LangGraph offers pre-built libraries for common architectures, allowing us to quickly create architectures like ReAct or multi-agent architacture. A full list of pre-built libraries can be found here: https://langchain-ai.github.io/langgraph/prebuilt/#available-libraries 

In the last workflow, we have seen how we can build a ReAct agent from scratch. Now, we will show how we can leverage the LangGraph pre-built libraries to achieve similar results. 

![react_2](../images/invoice_subagent.png)

Our **invoice info subagent** is responsible for all customer queries related to the invoices. 

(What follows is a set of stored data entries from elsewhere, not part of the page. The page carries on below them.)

-- pv_equiv track=rewrite | github.com/choinara0/Algorithm | Programmer/Level 2/회사 숫자 게임/회사 숫자 게임.py | solution
-- ===== SOURCE A (Python) =====
-- def solution(A, B):
--     answer = 0
--     a = sorted(A)
--     b = sorted(B)
--     tmp = 0
--     for i in range(len(a)):
--         for j in range(tmp, len(b)):
--             if a[i] < b[j]:
--                 answer += 1
--                 b.remove(b[j])
--                 tmp = j
--                 break
--
--     return answer
-- ===== SOURCE B (Python) =====
-- def solution(A, B):
--     a = sorted(A)
--     b = sorted(B)
--     answer = 0
--     j = 0
--     for x in a:
--         while j < len(b) and b[j] <= x:
--             j += 1
--         if j < len(b):
--             answer += 1
--             j += 1
--     return answer
-- ===== Notes on version B (the rewrite author's own statement) =====
-- stated objective: faster
-- what changed: Replaced A's per-element rescan of b with b.remove() list mutation by a single two-pointer pass over the two sorted lists, so no inner scan or O(n) removal remains.
import Mathlib
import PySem

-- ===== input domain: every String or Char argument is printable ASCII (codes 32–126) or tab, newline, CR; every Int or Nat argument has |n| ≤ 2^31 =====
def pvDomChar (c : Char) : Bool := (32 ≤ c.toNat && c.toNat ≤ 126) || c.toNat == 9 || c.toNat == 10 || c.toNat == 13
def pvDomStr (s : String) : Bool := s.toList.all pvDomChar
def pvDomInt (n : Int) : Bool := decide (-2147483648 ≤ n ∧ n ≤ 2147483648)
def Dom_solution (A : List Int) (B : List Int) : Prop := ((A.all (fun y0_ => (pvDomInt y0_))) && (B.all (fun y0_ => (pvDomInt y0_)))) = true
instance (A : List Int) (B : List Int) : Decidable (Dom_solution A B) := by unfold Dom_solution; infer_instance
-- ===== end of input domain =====

-- B replaces A's rescan-and-remove loop by a single two-pointer pass over the two sorted lists (no list mutation).

-- ===== PORT A =====
-- inner loop: 'for j in range(tmp, len(b)): if x < b[j]: answer += 1; b.remove(b[j]); tmp = j; break'
-- (every index read is in range, so pyGetD _ _ 0 is exact for b[j])
def pvInnerA (x : Int) (st : Int × List Int × Nat) (j : Nat) : Int × List Int × Nat :=
  if h : j < st.2.1.length then
    if x < PySem.List.pyGetD st.2.1 (j : Int) 0 then
      (st.1 + 1, (PySem.List.remove? st.2.1 (PySem.List.pyGetD st.2.1 (j : Int) 0)).getD st.2.1, j)
    else pvInnerA x st (j + 1)
  else st
termination_by st.2.1.length - j

def solution (A : List Int) (B : List Int) : Int :=
  let a := PySem.List.sorted A (fun x => x) false
  let b := PySem.List.sorted B (fun x => x) false
  let s := (PySem.List.pyRange 0 (a.length : Int) 1).foldl
    (fun st i => pvInnerA (PySem.List.pyGetD a i 0) st st.2.2) ((0 : Int), b, (0 : Nat))
  s.1

-- ===== PORT B =====
-- 'while j < len(b) and b[j] <= x: j += 1'
def pvAdvance (x : Int) (b : List Int) (j : Nat) : Nat :=
  if h : j < b.length then
    if PySem.List.pyGetD b (j : Int) 0 ≤ x then pvAdvance x b (j + 1) else j
  else j
termination_by b.length - j

-- 'if j < len(b): answer += 1; j += 1'
def pvStepB (b : List Int) (st : Int × Nat) (x : Int) : Int × Nat :=
  let j := pvAdvance x b st.2
  if j < b.length then (st.1 + 1, j + 1) else (st.1, j)

def solution_alt (A : List Int) (B : List Int) : Int :=
  let a := PySem.List.sorted A (fun x => x) false
  let b := PySem.List.sorted B (fun x => x) false
  let s := a.foldl (pvStepB b) ((0 : Int), (0 : Nat))
  s.1

-- ===== PRECONDITION & SPEC =====
def Spec_solution (A : List Int) (B : List Int) (out : Int) : Prop := out = solution_alt A B
instance (A : List Int) (B : List Int) (out : Int) : Decidable (Spec_solution A B out) := by unfold Spec_solution; infer_instance

-- ===== CLAIM (what is proved, stated in full; the proofs are below) =====
def Claim_equal_solution : Prop := ∀ (A : List Int) (B : List Int), Dom_solution A B → Spec_solution A B (solution A B)

-- ===== LEMMAS AND PROOFS =====

-- A's inner scan finds nothing when every element at an index ≥ j is ≤ x.
theorem pvInnerA_none (x ans : Int) (b : List Int) (tmp j : Nat)
    (h : ∀ k, j ≤ k → (hk : k < b.length) → b[k] ≤ x) :
    pvInnerA x (ans, b, tmp) j = (ans, b, tmp) := by
  fun_induction pvInnerA x (ans, b, tmp) j with
  | case1 j h' hlt =>
    exfalso
    have := h j le_rfl h'
    rw [PySem.List.pyGetD_natCast, List.getD_eq_getElem b 0 h'] at hlt
    omega
  | case2 j h' hlt ih =>
    exact ih (fun k hk hk2 => h k (by omega) hk2)
  | case3 j h' => rfl

-- A's inner scan starting at j0 stops at the first index j with x < b[j].
theorem pvInnerA_found (x ans : Int) (b : List Int) (tmp j : Nat)
    (hj : j < b.length) (hlt : x < b[j]) :
    ∀ j0, j0 ≤ j → (∀ k, j0 ≤ k → k < j → (hk : k < b.length) → b[k] ≤ x) →
    pvInnerA x (ans, b, tmp) j0 = (ans + 1, (PySem.List.remove? b b[j]).getD b, j) := by
  have key : ∀ n j0, j - j0 = n → j0 ≤ j →
      (∀ k, j0 ≤ k → k < j → (hk : k < b.length) → b[k] ≤ x) →
      pvInnerA x (ans, b, tmp) j0 = (ans + 1, (PySem.List.remove? b b[j]).getD b, j) := by
    intro n
    induction n with
    | zero =>
      intro j0 h0 hle hb
      have hej : j0 = j := by omega
      subst hej
      rw [pvInnerA]
      simp only [PySem.List.pyGetD_natCast, List.getD_eq_getElem b 0 hj]
      rw [dif_pos hj, if_pos hlt]
    | succ n ih =>
      intro j0 h0 hle hb
      have hj0len : j0 < b.length := by omega
      have hle' : b[j0] ≤ x := hb j0 le_rfl (by omega) hj0len
      rw [pvInnerA]
      simp only [PySem.List.pyGetD_natCast, List.getD_eq_getElem b 0 hj0len]
      rw [dif_pos hj0len, if_neg (by omega)]
      exact ih (j0 + 1) (by omega) (by omega) (fun k hk1 hk2 hk3 => hb k (by omega) hk2 hk3)
  exact fun j0 hle hb => key (j - j0) j0 rfl hle hb

-- pulling a minimal element to the front of a sorted list is the identity
theorem cons_eraseIdx_sorted (t : List Int) : ∀ (j : Nat) (hj : j < t.length),
    t.Pairwise (· ≤ ·) → (∀ y ∈ t, t[j] ≤ y) → t[j] :: t.eraseIdx j = t := by
  induction t with
  | nil => intro j hj; simp at hj
  | cons c t' ih =>
    intro j hj hs hmin
    match j with
    | 0 => simp
    | Nat.succ j' =>
      have hj' : j' < t'.length := by simpa using hj
      have hcv : c = t'[j'] := by
        have h1 : c ≤ t'[j'] := (List.pairwise_cons.mp hs).1 _ (List.getElem_mem hj')
        have h2 : t'[j'] ≤ c := by simpa using hmin c (by simp)
        omega
      have htail : t'[j'] :: t'.eraseIdx j' = t' := by
        refine ih j' hj' (List.pairwise_cons.mp hs).2 ?_
        intro y hy
        simpa using hmin y (by simp [hy])
      simp only [List.getElem_cons_succ, List.eraseIdx_cons_succ]
      rw [← hcv]
      nth_rewrite 2 [← htail]
      rw [← hcv]

-- removing the first occurrence of b[j] from a sorted list removes index j
theorem remove_sorted (b : List Int) : ∀ (j : Nat) (hj : j < b.length), b.Pairwise (· ≤ ·) →
    PySem.List.remove? b b[j] = some (b.eraseIdx j) := by
  induction b with
  | nil => intro j hj; simp at hj
  | cons h t ih =>
    intro j hj hs
    match j with
    | 0 => simp
    | Nat.succ j' =>
      have hj' : j' < t.length := by simpa using hj
      simp only [List.getElem_cons_succ, List.eraseIdx_cons_succ]
      by_cases hev : h = t[j']
      · rw [← hev, PySem.List.remove?_cons_self]
        congr 1
        have hmin : ∀ y ∈ t, t[j'] ≤ y := by
          intro y hy
          rw [← hev]; exact (List.pairwise_cons.mp hs).1 y hy
        rw [hev]
        exact (cons_eraseIdx_sorted t j' hj' (List.pairwise_cons.mp hs).2 hmin).symm
      · rw [PySem.List.remove?_cons_of_ne t hev, ih j' hj' (List.pairwise_cons.mp hs).2]
        rfl

theorem pvAdvance_eq (x : Int) (b : List Int) (j : Nat) :
    pvAdvance x b j = j + ((b.drop j).takeWhile (fun y => decide (y ≤ x))).length := by
  fun_induction pvAdvance x b j with
  | case1 j h' hle ih =>
    rw [PySem.List.pyGetD_natCast, List.getD_eq_getElem b 0 h'] at hle
    rw [ih, ← List.getElem_cons_drop h', List.takeWhile_cons_of_pos (by simpa using hle)]
    simp; omega
  | case2 j h' hle =>
    rw [PySem.List.pyGetD_natCast, List.getD_eq_getElem b 0 h'] at hle
    rw [← List.getElem_cons_drop h', List.takeWhile_cons_of_neg (by simpa using hle)]
    simp
  | case3 j h' =>
    rw [List.drop_eq_nil_of_le (by omega)]
    simp

theorem eraseIdx_append_cons (l₁ l₂ : List Int) (a : Int) :
    (l₁ ++ a :: l₂).eraseIdx l₁.length = l₁ ++ l₂ := by
  induction l₁ with
  | nil => simp
  | cons c t ih => simpa using ih

-- main correspondence: A's state is (ans, u ++ b.drop j, tmp) where u is the already-skipped
-- prefix (every element of u is ≤ every remaining element of a); B's state is (ans, j).
theorem loop_eq (a : List Int) : ∀ (b u : List Int) (tmp j : Nat) (ans : Int),
    a.Pairwise (· ≤ ·) →
    (u ++ b.drop j).Pairwise (· ≤ ·) →
    tmp ≤ u.length → j ≤ b.length →
    (∀ y ∈ u, ∀ z ∈ a, y ≤ z) →
    (a.foldl (fun st i => pvInnerA i st st.2.2) (ans, u ++ b.drop j, tmp)).1
      = (a.foldl (pvStepB b) (ans, j)).1 := by
  induction a with
  | nil => intros; rfl
  | cons x a' ih =>
    intro b u tmp j ans hsa hsb htmp hj hu
    simp only [List.foldl_cons]
    have hxa : ∀ z ∈ a', x ≤ z := fun z hz => (List.pairwise_cons.mp hsa).1 z hz
    have hux : ∀ y ∈ u, y ≤ x := fun y hy => hu y hy x (by simp)
    obtain ⟨q, hq⟩ : ∃ q, (b.drop j).takeWhile (fun y => decide (y ≤ x)) = q := ⟨_, rfl⟩
    obtain ⟨r, hr⟩ : ∃ r, (b.drop j).dropWhile (fun y => decide (y ≤ x)) = r := ⟨_, rfl⟩
    have hsplit : b.drop j = q ++ r := by rw [← hq, ← hr, List.takeWhile_append_dropWhile]
    have hqle : ∀ y ∈ q, y ≤ x := by
      intro y hy; rw [← hq] at hy; simpa using List.mem_takeWhile_imp hy
    have hadv : pvAdvance x b j = j + q.length := by rw [pvAdvance_eq, hq]
    have hdropm : b.drop (j + q.length) = r := by
      rw [← List.drop_drop, hsplit, List.drop_left]
    cases r with
    | nil =>
      -- the whole remaining tail of b is ≤ x : A finds nothing, B runs off the end
      have hqall : b.drop j = q := by rw [hsplit, List.append_nil]
      have hqlen : q.length = b.length - j := by rw [← hqall, List.length_drop]
      have hstepB : pvStepB b (ans, j) x = (ans, b.length) := by
        simp only [pvStepB, hadv, hqlen]
        rw [if_neg (by omega)]
        congr 1; omega
      have hall : ∀ y ∈ u ++ b.drop j, y ≤ x := by
        intro y hy
        rcases List.mem_append.mp hy with h1 | h2
        · exact hux _ h1
        · rw [hqall] at h2; exact hqle _ h2
      have hstepA : pvInnerA x (ans, u ++ b.drop j, tmp) tmp = (ans, u ++ b.drop j, tmp) := by
        apply pvInnerA_none
        intro k _ hk
        exact hall _ (List.getElem_mem hk)
      rw [hstepA, hstepB]
      have hstate : u ++ b.drop j = (u ++ b.drop j) ++ b.drop b.length := by
        simp [List.drop_length]
      rw [hstate] at hsb ⊢
      refine ih b (u ++ b.drop j) tmp b.length ans (List.pairwise_cons.mp hsa).2 hsb ?_ le_rfl ?_
      · simp only [List.length_append]; omega
      · intro y hy z hz
        exact le_trans (hall y hy) (hxa z hz)
    | cons d rest =>
      -- d is the first remaining element of b exceeding x
      have hxd : x < d := by
        have hne : (b.drop j).dropWhile (fun y => decide (y ≤ x)) ≠ [] := by rw [hr]; simp
        have hf := List.head_dropWhile_not (fun y => decide (y ≤ x)) (l := b.drop j) hne
        simp [hr] at hf
        omega
      have hb2 : u ++ b.drop j = (u ++ q) ++ d :: rest := by
        rw [hsplit, List.append_assoc]
      have hmlt : j + q.length < b.length := by
        by_contra hcon
        rw [List.drop_eq_nil_of_le (by omega)] at hdropm
        exact (List.cons_ne_nil d rest) hdropm.symm
      have hstepB : pvStepB b (ans, j) x = (ans + 1, j + q.length + 1) := by
        simp only [pvStepB, hadv]
        rw [if_pos hmlt]
      have hlenA : (u ++ q).length < ((u ++ q) ++ d :: rest).length := by simp
      have hgetA : ((u ++ q) ++ d :: rest)[(u ++ q).length]'hlenA = d :=
        List.getElem_of_append rfl rfl
      have hsb2 : ((u ++ q) ++ d :: rest).Pairwise (· ≤ ·) := by rw [← hb2]; exact hsb
      have hstepA : pvInnerA x (ans, (u ++ q) ++ d :: rest, tmp) tmp
          = (ans + 1, (u ++ q) ++ rest, (u ++ q).length) := by
        rw [pvInnerA_found x ans ((u ++ q) ++ d :: rest) tmp (u ++ q).length hlenA
              (by rw [hgetA]; exact hxd) tmp (by simp; omega) ?_]
        · rw [remove_sorted ((u ++ q) ++ d :: rest) (u ++ q).length hlenA hsb2]
          rw [Option.getD_some, eraseIdx_append_cons]
        · intro k hk1 hk2 hk3
          have hk4 : k < (u ++ q).length := hk2
          rw [List.getElem_append_left hk4]
          have hmem := List.getElem_mem hk4
          rcases List.mem_append.mp hmem with h1 | h2
          · exact hux _ h1
          · exact hqle _ h2
      rw [hb2, hstepA, hstepB]
      have hrest : rest = b.drop (j + q.length + 1) := by
        have : b.drop (j + q.length + 1) = (b.drop (j + q.length)).drop 1 := by
          rw [List.drop_drop]
        rw [this, hdropm, List.drop_one, List.tail_cons]
      rw [hrest]
      refine ih b (u ++ q) (u ++ q).length (j + q.length + 1) (ans + 1)
        (List.pairwise_cons.mp hsa).2 ?_ le_rfl (by omega) ?_
      · rw [← hrest]
        exact hsb2.sublist (List.Sublist.append_left (List.sublist_cons_self d rest) (u ++ q))
      · intro y hy z hz
        rcases List.mem_append.mp hy with h1 | h2
        · exact hu y h1 z (by simp [hz])
        · exact le_trans (hqle _ h2) (hxa z hz)

-- ===== VERDICT (by name: the statement is the Claim_ definition above) =====
theorem solution_spec : Claim_equal_solution := by
  intro A B _
  unfold Spec_solution
  simp only [solution, solution_alt]
  rw [PySem.List.foldl_pyRange_zero_pyGetD' (PySem.List.sorted A (fun x => x) false) 0
        (fun st v => pvInnerA v st st.2.2) ((0 : Int), PySem.List.sorted B (fun x => x) false, (0 : Nat))]
  have h := loop_eq (PySem.List.sorted A (fun x => x) false) (PySem.List.sorted B (fun x => x) false)
      [] 0 0 0 (by simpa using PySem.List.sorted_pairwise A (fun x => x))
      (by simpa using PySem.List.sorted_pairwise B (fun x => x)) (by simp) (by simp) (by simp)
  simpa using h
-- pv_equiv track=rewrite | github.com/JamesRMathis/ISEF-Project | funcGenerator.py | generate_break_statement
-- ===== SOURCE A (Python) =====
-- def generate_break_statement(function_code):
--     # indentation = "    " * (indentation_level + 1)
--     # return f"{indentation}break"
--     # Split the function code into lines
--     lines = function_code.splitlines()
--
--     last_loop_indentation = 0
--     # Iterate over the lines in reverse order to find the last for or while loop
--     for i in range(len(lines) - 1, -1, -1):
--         line = lines[i]
--         if 'for' in line or 'while' in line:
--             # Return the indentation level of the last loop
--             last_loop_indentation = (len(line) - len(line.lstrip())) // 4
--
--     # Return None if no loops were found
--     if last_loop_indentation == 0:
--         return None
--
--     indentation = "    " * (last_loop_indentation + 1)
--     return f"{indentation}break"
-- ===== SOURCE B (Python) =====
-- def generate_break_statement(function_code):
--     # Forward scan with early exit: the value A ends with is the indentation of
--     # the FIRST line (from the top) containing 'for' or 'while', since A's
--     # reverse loop overwrites on every match.
--     for line in function_code.splitlines():
--         if 'for' in line or 'while' in line:
--             level = (len(line) - len(line.lstrip())) // 4
--             if level == 0:
--                 return None
--             return "    " * (level + 1) + "break"
--     return None
-- ===== Notes on version B (the rewrite author's own statement) =====
-- stated objective: simpler
-- what changed: Replaces the reverse full scan that keeps overwriting an accumulator with a forward scan that returns at the first line containing 'for' or 'while' (the overwriting makes A's result depend only on that first line).
import Mathlib
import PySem

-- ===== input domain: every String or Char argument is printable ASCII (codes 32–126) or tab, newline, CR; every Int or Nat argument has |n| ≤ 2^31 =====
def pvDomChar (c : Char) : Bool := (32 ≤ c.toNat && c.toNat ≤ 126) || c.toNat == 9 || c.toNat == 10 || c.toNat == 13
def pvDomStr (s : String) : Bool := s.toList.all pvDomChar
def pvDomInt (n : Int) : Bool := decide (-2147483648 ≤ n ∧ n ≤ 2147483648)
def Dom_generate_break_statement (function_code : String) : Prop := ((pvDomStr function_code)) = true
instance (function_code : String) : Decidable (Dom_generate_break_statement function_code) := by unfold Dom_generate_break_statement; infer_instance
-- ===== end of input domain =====

-- B replaces A's reverse scan that keeps overwriting an accumulator by a forward scan
-- returning at the first matching line (objective: simpler).

-- ===== PORT A =====
-- A's reverse index loop with an overwritten accumulator; the f-string build
-- "    " * (n + 1) + "break" is ported by hand on List Char (exact: string
-- repetition = flatten of replicate, concatenation = List append).
def generate_break_statement (function_code : String) : Option String :=
  let lines := PySem.Str.splitlines function_code
  let last_loop_indentation : Int :=
    (PySem.List.pyRange ((lines.length : Int) - 1) (-1) (-1)).foldl
      (fun last_loop_indentation i =>
        let line := PySem.List.pyGetD lines i ""
        if PySem.Str.isIn "for" line || PySem.Str.isIn "while" line then
          PySem.Int.floordiv
            ((PySem.Str.len line : Int) - (PySem.Str.len (PySem.Str.lstrip line) : Int)) 4
        else last_loop_indentation) 0
  if last_loop_indentation = 0 then none
  else
    let indentation : List Char := (List.replicate (last_loop_indentation + 1).toNat "    ".toList).flatten
    some (String.ofList (indentation ++ "break".toList))

-- ===== PORT B =====
-- forward scan, early exit at the first line containing 'for' or 'while'
def pvFirstLoopBreak : List String → Option String
  | [] => none
  | line :: rest =>
    if PySem.Str.isIn "for" line || PySem.Str.isIn "while" line then
      let level : Int :=
        PySem.Int.floordiv
          ((PySem.Str.len line : Int) - (PySem.Str.len (PySem.Str.lstrip line) : Int)) 4
      if level = 0 then none
      else some (String.ofList ((List.replicate (level + 1).toNat "    ".toList).flatten ++ "break".toList))
    else pvFirstLoopBreak rest

def generate_break_statement_alt (function_code : String) : Option String :=
  pvFirstLoopBreak (PySem.Str.splitlines function_code)

-- ===== PRECONDITION & SPEC =====
def Spec_generate_break_statement (function_code : String) (out : Option String) : Prop := out = generate_break_statement_alt function_code
instance (function_code : String) (out : Option String) : Decidable (Spec_generate_break_statement function_code out) := by unfold Spec_generate_break_statement; infer_instance

-- ===== CLAIM (what is proved, stated in full; the proofs are below) =====
def Claim_equal_generate_break_statement : Prop := ∀ (function_code : String), Dom_generate_break_statement function_code → Spec_generate_break_statement function_code (generate_break_statement function_code)

-- ===== LEMMAS AND PROOFS =====

-- A's reverse range is the reversed list of valid indices
theorem pv_pyRange_rev (n : Nat) :
    PySem.List.pyRange ((n : Int) - 1) (-1) (-1) = ((List.range n).map (fun (k : Nat) => (k : Int))).reverse := by
  unfold PySem.List.pyRange
  simp only [if_neg (by decide : ¬ ((-1 : Int) = 0))]
  rcases Nat.eq_zero_or_pos n with h | h
  · subst h; norm_num
  · have hlt : (-1 : Int) < (n : Int) - 1 := by omega
    simp only [if_neg (by decide : ¬ (0 : Int) < -1), if_pos hlt]
    have hcount : ((((n : Int) - 1) - (-1) + -(-1) - 1) / -(-1)).toNat = n := by norm_num
    rw [hcount, ← List.map_reverse, List.range_eq_range', List.reverse_range', List.map_map,
        ← List.range_eq_range']
    apply List.map_congr_left
    intro k hk
    have hk' : k < n := List.mem_range.mp hk
    simp only [Function.comp]
    omega

-- the index-based foldr over range = foldr over the lines themselves
theorem pv_foldr_range_getD (g : Int → String → Int) :
    ∀ (lines : List String) (s : Int),
      (List.range lines.length).foldr (fun (k : Nat) s => g s (PySem.List.pyGetD lines (k : Int) "")) s
        = lines.foldr (fun line s => g s line) s := by
  intro lines
  induction lines with
  | nil => intro s; simp
  | cons x rest ih =>
    intro s
    simp only [List.length_cons, List.range_succ_eq_map, List.foldr_cons, List.foldr_map,
      PySem.List.pyGetD_natCast, List.getD_cons_zero, List.getD_cons_succ]
    simp only [PySem.List.pyGetD_natCast] at ih
    rw [ih]

-- A's whole loop computes the level of the FIRST matching line (or keeps 0)
theorem pv_loopA_eq_foldr (lines : List String) :
    (PySem.List.pyRange ((lines.length : Int) - 1) (-1) (-1)).foldl
      (fun s i =>
        let line := PySem.List.pyGetD lines i ""
        if PySem.Str.isIn "for" line || PySem.Str.isIn "while" line then
          PySem.Int.floordiv
            ((PySem.Str.len line : Int) - (PySem.Str.len (PySem.Str.lstrip line) : Int)) 4
        else s) 0
    = lines.foldr
        (fun line s =>
          if PySem.Str.isIn "for" line || PySem.Str.isIn "while" line then
            PySem.Int.floordiv
              ((PySem.Str.len line : Int) - (PySem.Str.len (PySem.Str.lstrip line) : Int)) 4
          else s) 0 := by
  rw [pv_pyRange_rev lines.length, List.foldl_reverse, List.foldr_map]
  exact pv_foldr_range_getD
    (fun s line =>
      if PySem.Str.isIn "for" line || PySem.Str.isIn "while" line then
        PySem.Int.floordiv
          ((PySem.Str.len line : Int) - (PySem.Str.len (PySem.Str.lstrip line) : Int)) 4
      else s) lines 0

-- B's early-exit scan agrees with rendering the result of that foldr
theorem pv_firstLoopBreak_eq (lines : List String) :
    pvFirstLoopBreak lines
      = (let r := lines.foldr
            (fun line s =>
              if PySem.Str.isIn "for" line || PySem.Str.isIn "while" line then
                PySem.Int.floordiv
                  ((PySem.Str.len line : Int) - (PySem.Str.len (PySem.Str.lstrip line) : Int)) 4
              else s) 0
         if r = 0 then none
         else some (String.ofList ((List.replicate (r + 1).toNat "    ".toList).flatten ++ "break".toList))) := by
  induction lines with
  | nil => simp [pvFirstLoopBreak]
  | cons line rest ih =>
    by_cases h : (PySem.Str.isIn "for" line || PySem.Str.isIn "while" line) = true
    · simp only [pvFirstLoopBreak, List.foldr_cons, h, if_true]
    · simp only [pvFirstLoopBreak, List.foldr_cons, h, if_false, Bool.false_eq_true]
      exact ih

-- ===== VERDICT (by name: the statement is the Claim_ definition above) =====
theorem generate_break_statement_spec : Claim_equal_generate_break_statement := by
  intro function_code _
  unfold Spec_generate_break_statement generate_break_statement generate_break_statement_alt
  simp only [pv_loopA_eq_foldr, pv_firstLoopBreak_eq]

#### Defining tools and prompt
Similarly, let's first define a set of tools and our agent prompt below. 

In [None]:
from langchain_core.tools import tool

@tool 
def get_invoices_by_customer_sorted_by_date(customer_id: str) -> list[dict]:
    """
    Look up all invoices for a customer using their ID.
    The invoices are sorted in descending order by invoice date, which helps when the customer wants to view their most recent/oldest invoice, or if 
    they want to view invoices within a specific date range.
    
    Args:
        customer_id (str): customer_id, which serves as the identifier.
    
    Returns:
        list[dict]: A list of invoices for the customer.
    """
    return db.run(f"SELECT * FROM Invoice WHERE CustomerId = {customer_id} ORDER BY InvoiceDate DESC;")


@tool 
def get_invoices_sorted_by_unit_price(customer_id: str) -> list[dict]:
    """
    Use this tool when the customer wants to know the details of one of their invoices based on the unit price/cost of the invoice.
    This tool looks up all invoices for a customer, and sorts the unit price from highest to lowest. In order to find the invoice associated with the customer, 
    we need to know the customer ID.
    
    Args:
        customer_id (str): customer_id, which serves as the identifier.
    
    Returns:
        list[dict]: A list of invoices sorted by unit price.
    """
    query = f"""
        SELECT Invoice.*, InvoiceLine.UnitPrice
        FROM Invoice
        JOIN InvoiceLine ON Invoice.InvoiceId = InvoiceLine.InvoiceId
        WHERE Invoice.CustomerId = {customer_id}
        ORDER BY InvoiceLine.UnitPrice DESC;
    """
    return db.run(query)


@tool
def get_employee_by_invoice_and_customer(invoice_id: str, customer_id: str) -> dict:
    """
    This tool will take in an invoice ID and a customer ID and return the employee information associated with the invoice.

    Args:
        invoice_id (int): The ID of the specific invoice.
        customer_id (str): customer_id, which serves as the identifier.

    Returns:
        dict: Information about the employee associated with the invoice.
    """

    query = f"""
        SELECT Employee.FirstName, Employee.Title, Employee.Email
        FROM Employee
        JOIN Customer ON Customer.SupportRepId = Employee.EmployeeId
        JOIN Invoice ON Invoice.CustomerId = Customer.CustomerId
        WHERE Invoice.InvoiceId = ({invoice_id}) AND Invoice.CustomerId = ({customer_id});
    """
    
    employee_info = db.run(query, include_columns=True)
    
    if not employee_info:
        return f"No employee found for invoice ID {invoice_id} and customer identifier {customer_id}."
    return employee_info

invoice_tools = [get_invoices_by_customer_sorted_by_date, get_invoices_sorted_by_unit_price, get_employee_by_invoice_and_customer]

In [None]:
invoice_subagent_prompt = """
    You are a subagent among a team of assistants. You are specialized for retrieving and processing invoice information. You are routed for invoice-related portion of the questions, so only respond to them.. 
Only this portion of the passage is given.